> [DATA FOR PROCESSING]:
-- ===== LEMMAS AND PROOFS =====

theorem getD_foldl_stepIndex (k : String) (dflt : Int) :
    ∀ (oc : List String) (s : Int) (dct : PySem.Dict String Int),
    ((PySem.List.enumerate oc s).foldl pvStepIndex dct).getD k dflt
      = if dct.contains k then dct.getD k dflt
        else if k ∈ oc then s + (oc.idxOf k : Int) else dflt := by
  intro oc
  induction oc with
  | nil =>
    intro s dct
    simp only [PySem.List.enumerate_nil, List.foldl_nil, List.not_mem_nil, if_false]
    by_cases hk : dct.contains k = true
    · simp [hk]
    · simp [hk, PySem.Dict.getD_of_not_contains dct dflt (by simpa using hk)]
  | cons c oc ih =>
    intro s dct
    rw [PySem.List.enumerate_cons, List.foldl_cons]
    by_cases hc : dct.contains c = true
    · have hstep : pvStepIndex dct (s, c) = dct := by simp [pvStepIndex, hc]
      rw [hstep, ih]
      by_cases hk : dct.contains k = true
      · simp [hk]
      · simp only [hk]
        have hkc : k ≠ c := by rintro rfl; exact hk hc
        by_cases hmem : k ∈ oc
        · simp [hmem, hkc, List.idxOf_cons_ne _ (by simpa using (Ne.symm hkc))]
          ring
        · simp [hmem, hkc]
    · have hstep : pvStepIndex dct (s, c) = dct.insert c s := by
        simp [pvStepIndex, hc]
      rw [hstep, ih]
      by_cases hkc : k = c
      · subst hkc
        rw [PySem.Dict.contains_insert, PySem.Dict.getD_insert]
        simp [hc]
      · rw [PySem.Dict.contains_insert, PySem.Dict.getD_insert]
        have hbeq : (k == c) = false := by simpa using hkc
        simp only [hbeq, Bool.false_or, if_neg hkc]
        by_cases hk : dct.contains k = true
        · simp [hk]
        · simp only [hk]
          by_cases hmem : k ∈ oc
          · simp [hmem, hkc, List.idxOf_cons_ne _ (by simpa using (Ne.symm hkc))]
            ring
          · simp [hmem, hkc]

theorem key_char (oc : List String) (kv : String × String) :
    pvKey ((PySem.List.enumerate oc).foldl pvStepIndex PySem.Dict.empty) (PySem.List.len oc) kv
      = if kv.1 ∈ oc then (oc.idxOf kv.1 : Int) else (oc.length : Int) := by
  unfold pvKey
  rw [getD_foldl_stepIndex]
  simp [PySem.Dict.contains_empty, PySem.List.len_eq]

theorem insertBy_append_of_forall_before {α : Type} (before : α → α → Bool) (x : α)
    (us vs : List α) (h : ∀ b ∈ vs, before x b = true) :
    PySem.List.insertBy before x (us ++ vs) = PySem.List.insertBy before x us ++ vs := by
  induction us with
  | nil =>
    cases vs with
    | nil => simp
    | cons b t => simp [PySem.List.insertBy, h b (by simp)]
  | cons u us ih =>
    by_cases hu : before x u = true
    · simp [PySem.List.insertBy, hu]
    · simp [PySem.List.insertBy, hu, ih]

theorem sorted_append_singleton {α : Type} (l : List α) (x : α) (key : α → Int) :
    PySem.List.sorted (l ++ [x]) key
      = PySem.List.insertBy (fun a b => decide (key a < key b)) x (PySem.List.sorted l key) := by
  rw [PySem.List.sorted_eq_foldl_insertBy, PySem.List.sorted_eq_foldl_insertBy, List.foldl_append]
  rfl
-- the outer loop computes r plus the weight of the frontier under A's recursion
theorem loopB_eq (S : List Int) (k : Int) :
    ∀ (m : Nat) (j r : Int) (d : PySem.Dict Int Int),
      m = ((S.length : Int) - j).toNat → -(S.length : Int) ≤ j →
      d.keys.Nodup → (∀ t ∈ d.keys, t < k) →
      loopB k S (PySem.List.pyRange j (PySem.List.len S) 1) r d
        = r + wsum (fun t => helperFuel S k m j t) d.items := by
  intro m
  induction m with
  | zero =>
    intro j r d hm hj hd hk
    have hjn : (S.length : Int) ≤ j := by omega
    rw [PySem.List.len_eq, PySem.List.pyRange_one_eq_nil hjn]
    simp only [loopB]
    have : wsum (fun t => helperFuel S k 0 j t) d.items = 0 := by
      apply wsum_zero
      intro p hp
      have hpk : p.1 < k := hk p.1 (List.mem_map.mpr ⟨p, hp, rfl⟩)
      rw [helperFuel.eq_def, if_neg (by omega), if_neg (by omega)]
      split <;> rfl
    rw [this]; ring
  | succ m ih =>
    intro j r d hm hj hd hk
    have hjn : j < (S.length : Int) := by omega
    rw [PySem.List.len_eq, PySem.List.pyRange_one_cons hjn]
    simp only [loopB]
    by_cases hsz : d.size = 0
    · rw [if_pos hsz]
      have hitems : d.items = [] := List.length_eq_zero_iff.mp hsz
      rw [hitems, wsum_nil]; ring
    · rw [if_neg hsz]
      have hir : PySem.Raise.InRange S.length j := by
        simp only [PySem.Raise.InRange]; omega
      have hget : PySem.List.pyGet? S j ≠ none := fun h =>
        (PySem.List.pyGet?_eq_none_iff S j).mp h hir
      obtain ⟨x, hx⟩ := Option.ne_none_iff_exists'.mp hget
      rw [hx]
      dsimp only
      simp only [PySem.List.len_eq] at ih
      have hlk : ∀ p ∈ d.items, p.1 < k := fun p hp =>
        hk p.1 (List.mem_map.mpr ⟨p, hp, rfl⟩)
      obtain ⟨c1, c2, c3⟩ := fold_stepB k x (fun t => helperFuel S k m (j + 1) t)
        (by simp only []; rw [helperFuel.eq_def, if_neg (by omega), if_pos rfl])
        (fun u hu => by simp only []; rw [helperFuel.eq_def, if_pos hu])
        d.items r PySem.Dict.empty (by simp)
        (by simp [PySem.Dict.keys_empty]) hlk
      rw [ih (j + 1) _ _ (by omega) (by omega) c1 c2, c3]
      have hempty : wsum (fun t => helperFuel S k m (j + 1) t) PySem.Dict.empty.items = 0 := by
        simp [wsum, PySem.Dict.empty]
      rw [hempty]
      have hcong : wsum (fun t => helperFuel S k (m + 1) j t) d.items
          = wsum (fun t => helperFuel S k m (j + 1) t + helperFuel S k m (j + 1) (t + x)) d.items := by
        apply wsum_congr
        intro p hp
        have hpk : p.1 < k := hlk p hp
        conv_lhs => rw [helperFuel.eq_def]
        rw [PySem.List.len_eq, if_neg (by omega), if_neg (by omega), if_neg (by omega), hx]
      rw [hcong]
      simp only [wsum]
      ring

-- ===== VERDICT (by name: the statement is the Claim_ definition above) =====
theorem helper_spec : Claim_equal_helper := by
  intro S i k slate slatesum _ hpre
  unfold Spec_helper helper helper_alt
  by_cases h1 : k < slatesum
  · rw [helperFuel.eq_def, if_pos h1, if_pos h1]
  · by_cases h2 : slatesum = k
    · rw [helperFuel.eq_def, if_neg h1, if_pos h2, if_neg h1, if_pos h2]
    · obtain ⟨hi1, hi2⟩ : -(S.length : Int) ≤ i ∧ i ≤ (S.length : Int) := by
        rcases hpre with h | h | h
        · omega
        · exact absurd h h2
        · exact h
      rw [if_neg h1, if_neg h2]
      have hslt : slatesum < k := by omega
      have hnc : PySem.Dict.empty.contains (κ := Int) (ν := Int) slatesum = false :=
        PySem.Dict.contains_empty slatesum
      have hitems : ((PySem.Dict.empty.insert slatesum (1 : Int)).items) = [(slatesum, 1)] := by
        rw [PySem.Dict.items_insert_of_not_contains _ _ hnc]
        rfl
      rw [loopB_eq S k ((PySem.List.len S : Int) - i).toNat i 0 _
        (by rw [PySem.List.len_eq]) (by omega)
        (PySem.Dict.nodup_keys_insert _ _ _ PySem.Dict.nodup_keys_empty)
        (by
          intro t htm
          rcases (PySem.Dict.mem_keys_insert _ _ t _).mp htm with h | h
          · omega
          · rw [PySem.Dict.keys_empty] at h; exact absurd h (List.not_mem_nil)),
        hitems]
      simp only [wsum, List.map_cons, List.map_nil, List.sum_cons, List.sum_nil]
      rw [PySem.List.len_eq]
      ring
* * *
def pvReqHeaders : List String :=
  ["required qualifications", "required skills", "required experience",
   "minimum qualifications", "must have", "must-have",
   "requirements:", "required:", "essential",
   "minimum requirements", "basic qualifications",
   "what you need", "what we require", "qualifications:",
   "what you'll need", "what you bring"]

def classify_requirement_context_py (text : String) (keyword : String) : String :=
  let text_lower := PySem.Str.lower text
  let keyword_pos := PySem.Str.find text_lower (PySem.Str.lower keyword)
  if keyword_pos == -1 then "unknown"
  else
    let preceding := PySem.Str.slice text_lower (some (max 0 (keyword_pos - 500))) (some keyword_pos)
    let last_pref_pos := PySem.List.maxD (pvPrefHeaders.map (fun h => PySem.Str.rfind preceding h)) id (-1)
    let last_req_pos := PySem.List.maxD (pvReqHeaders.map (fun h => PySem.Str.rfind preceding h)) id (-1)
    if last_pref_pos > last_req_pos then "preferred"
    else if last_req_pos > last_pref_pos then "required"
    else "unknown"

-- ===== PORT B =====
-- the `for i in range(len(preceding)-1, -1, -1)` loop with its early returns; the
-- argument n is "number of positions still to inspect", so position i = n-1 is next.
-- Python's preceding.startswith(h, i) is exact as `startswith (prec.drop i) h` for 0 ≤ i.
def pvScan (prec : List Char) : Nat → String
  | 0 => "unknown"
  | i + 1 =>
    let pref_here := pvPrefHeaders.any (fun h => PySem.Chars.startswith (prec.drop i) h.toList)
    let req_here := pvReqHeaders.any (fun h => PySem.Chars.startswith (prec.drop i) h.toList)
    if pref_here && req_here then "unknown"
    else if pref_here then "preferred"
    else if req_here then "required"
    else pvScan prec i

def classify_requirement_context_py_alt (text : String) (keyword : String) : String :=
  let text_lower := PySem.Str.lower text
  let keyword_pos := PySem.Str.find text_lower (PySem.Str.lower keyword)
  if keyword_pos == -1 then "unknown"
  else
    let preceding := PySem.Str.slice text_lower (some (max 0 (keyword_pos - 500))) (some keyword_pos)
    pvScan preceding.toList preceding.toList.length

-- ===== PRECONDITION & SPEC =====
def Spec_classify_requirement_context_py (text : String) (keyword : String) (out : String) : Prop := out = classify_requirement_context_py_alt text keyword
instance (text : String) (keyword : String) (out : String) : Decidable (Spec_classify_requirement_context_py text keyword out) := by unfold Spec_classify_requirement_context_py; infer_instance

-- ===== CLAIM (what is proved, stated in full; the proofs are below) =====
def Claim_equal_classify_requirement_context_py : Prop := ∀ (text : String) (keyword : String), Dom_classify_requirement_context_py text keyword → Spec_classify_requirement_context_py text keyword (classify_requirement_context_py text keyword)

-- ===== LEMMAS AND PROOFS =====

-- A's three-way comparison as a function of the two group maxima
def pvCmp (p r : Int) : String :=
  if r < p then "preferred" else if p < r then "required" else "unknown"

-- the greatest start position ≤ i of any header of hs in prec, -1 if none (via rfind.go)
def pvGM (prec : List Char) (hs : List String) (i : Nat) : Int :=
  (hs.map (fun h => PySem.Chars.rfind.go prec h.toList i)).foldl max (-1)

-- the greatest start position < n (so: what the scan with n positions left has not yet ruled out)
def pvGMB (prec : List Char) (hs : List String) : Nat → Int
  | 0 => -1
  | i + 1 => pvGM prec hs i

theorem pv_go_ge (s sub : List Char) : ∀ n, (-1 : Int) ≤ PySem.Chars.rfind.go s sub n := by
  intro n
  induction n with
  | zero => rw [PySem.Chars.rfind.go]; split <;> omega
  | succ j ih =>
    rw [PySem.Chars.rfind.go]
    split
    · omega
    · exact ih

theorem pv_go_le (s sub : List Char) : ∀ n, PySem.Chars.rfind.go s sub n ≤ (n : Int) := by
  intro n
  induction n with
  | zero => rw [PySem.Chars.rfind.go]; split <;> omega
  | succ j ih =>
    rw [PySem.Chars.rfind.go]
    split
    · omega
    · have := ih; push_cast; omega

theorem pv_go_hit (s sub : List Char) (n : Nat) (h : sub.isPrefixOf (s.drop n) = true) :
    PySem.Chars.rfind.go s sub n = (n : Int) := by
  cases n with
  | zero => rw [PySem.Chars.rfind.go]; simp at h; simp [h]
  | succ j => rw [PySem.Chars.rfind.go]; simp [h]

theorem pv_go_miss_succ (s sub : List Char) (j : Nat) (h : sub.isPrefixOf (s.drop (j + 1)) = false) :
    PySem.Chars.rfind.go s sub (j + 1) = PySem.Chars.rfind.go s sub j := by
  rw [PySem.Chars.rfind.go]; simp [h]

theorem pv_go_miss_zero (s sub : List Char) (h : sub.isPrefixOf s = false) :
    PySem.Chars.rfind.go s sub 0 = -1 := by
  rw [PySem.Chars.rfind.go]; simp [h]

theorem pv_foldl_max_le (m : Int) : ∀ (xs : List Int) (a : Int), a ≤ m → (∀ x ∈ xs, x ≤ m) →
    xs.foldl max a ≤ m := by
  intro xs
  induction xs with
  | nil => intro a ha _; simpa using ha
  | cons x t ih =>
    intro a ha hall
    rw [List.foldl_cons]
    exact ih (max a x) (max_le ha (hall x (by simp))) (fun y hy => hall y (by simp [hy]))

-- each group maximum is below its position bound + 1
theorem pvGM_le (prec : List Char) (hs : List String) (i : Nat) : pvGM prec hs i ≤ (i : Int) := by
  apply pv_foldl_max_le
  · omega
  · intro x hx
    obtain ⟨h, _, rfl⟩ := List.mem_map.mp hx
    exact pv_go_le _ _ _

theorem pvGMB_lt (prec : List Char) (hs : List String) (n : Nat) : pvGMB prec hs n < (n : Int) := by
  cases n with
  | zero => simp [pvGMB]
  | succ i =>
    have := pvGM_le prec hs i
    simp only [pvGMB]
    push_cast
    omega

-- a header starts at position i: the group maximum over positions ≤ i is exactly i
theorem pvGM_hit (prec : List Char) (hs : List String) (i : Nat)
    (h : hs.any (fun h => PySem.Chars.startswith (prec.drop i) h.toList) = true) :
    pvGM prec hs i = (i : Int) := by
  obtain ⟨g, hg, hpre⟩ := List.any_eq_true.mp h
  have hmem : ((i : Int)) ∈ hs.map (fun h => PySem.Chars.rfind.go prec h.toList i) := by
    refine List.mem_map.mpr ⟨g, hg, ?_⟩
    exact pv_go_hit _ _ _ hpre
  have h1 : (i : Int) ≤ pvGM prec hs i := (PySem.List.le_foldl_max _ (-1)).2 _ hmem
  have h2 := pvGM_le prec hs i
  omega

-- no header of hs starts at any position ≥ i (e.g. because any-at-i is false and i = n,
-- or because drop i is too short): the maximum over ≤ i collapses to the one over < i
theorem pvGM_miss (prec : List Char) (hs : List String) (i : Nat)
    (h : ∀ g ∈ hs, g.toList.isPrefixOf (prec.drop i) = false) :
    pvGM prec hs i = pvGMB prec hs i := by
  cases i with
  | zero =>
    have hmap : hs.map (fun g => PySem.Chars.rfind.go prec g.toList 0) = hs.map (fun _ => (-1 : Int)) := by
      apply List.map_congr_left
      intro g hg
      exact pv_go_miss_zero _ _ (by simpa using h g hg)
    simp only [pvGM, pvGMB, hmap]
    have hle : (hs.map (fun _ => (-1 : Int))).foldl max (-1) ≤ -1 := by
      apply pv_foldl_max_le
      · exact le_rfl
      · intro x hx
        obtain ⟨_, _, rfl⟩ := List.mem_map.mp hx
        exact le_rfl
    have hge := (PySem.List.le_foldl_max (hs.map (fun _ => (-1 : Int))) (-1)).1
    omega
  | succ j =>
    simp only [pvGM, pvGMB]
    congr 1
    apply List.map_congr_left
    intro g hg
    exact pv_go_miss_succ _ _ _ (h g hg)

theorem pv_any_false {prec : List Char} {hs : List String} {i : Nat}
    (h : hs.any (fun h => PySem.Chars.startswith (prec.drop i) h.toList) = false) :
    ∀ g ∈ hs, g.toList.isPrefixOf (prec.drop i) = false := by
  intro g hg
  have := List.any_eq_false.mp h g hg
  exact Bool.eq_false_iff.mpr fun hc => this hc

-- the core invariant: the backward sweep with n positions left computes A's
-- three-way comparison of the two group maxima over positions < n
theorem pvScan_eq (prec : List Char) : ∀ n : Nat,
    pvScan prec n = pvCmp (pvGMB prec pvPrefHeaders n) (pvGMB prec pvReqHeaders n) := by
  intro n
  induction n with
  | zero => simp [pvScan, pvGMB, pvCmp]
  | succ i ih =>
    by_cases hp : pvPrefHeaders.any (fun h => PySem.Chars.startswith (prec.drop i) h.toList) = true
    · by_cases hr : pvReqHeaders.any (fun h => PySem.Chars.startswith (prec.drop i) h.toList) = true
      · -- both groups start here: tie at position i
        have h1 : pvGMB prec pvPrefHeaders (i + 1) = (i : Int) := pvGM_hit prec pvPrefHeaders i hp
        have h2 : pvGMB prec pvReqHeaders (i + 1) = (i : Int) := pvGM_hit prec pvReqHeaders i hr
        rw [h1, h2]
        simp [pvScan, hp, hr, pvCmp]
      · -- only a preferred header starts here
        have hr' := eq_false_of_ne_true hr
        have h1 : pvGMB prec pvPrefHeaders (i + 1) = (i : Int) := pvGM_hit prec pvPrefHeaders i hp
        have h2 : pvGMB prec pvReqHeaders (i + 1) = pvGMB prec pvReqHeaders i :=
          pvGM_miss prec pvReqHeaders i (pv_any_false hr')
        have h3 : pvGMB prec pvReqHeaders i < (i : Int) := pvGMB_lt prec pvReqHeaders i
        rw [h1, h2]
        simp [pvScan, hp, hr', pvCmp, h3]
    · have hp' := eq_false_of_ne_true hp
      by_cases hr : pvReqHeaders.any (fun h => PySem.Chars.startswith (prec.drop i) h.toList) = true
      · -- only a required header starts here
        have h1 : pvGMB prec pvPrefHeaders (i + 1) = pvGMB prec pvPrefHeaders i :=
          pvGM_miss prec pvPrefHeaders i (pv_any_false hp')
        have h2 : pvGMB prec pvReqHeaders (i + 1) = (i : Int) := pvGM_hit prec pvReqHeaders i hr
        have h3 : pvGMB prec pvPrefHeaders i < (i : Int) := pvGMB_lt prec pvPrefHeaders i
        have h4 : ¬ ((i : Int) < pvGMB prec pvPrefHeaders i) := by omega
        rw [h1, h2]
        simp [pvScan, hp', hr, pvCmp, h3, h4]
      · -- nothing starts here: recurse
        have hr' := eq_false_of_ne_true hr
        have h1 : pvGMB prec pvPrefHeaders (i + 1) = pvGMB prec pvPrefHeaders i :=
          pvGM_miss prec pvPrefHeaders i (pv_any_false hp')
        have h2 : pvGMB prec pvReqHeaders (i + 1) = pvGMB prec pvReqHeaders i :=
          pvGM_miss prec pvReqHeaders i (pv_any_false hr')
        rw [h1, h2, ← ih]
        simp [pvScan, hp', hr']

> [TO DO]:
Pull every line with the string "hpre" out of the material.

> [RESPONSE AREA]:
  intro S i k slate slatesum _ hpre
        rcases hpre with h | h | h
  obtain ⟨g, hg, hpre⟩ := List.any_eq_true.mp h
    exact pv_go_hit _ _ _ hpre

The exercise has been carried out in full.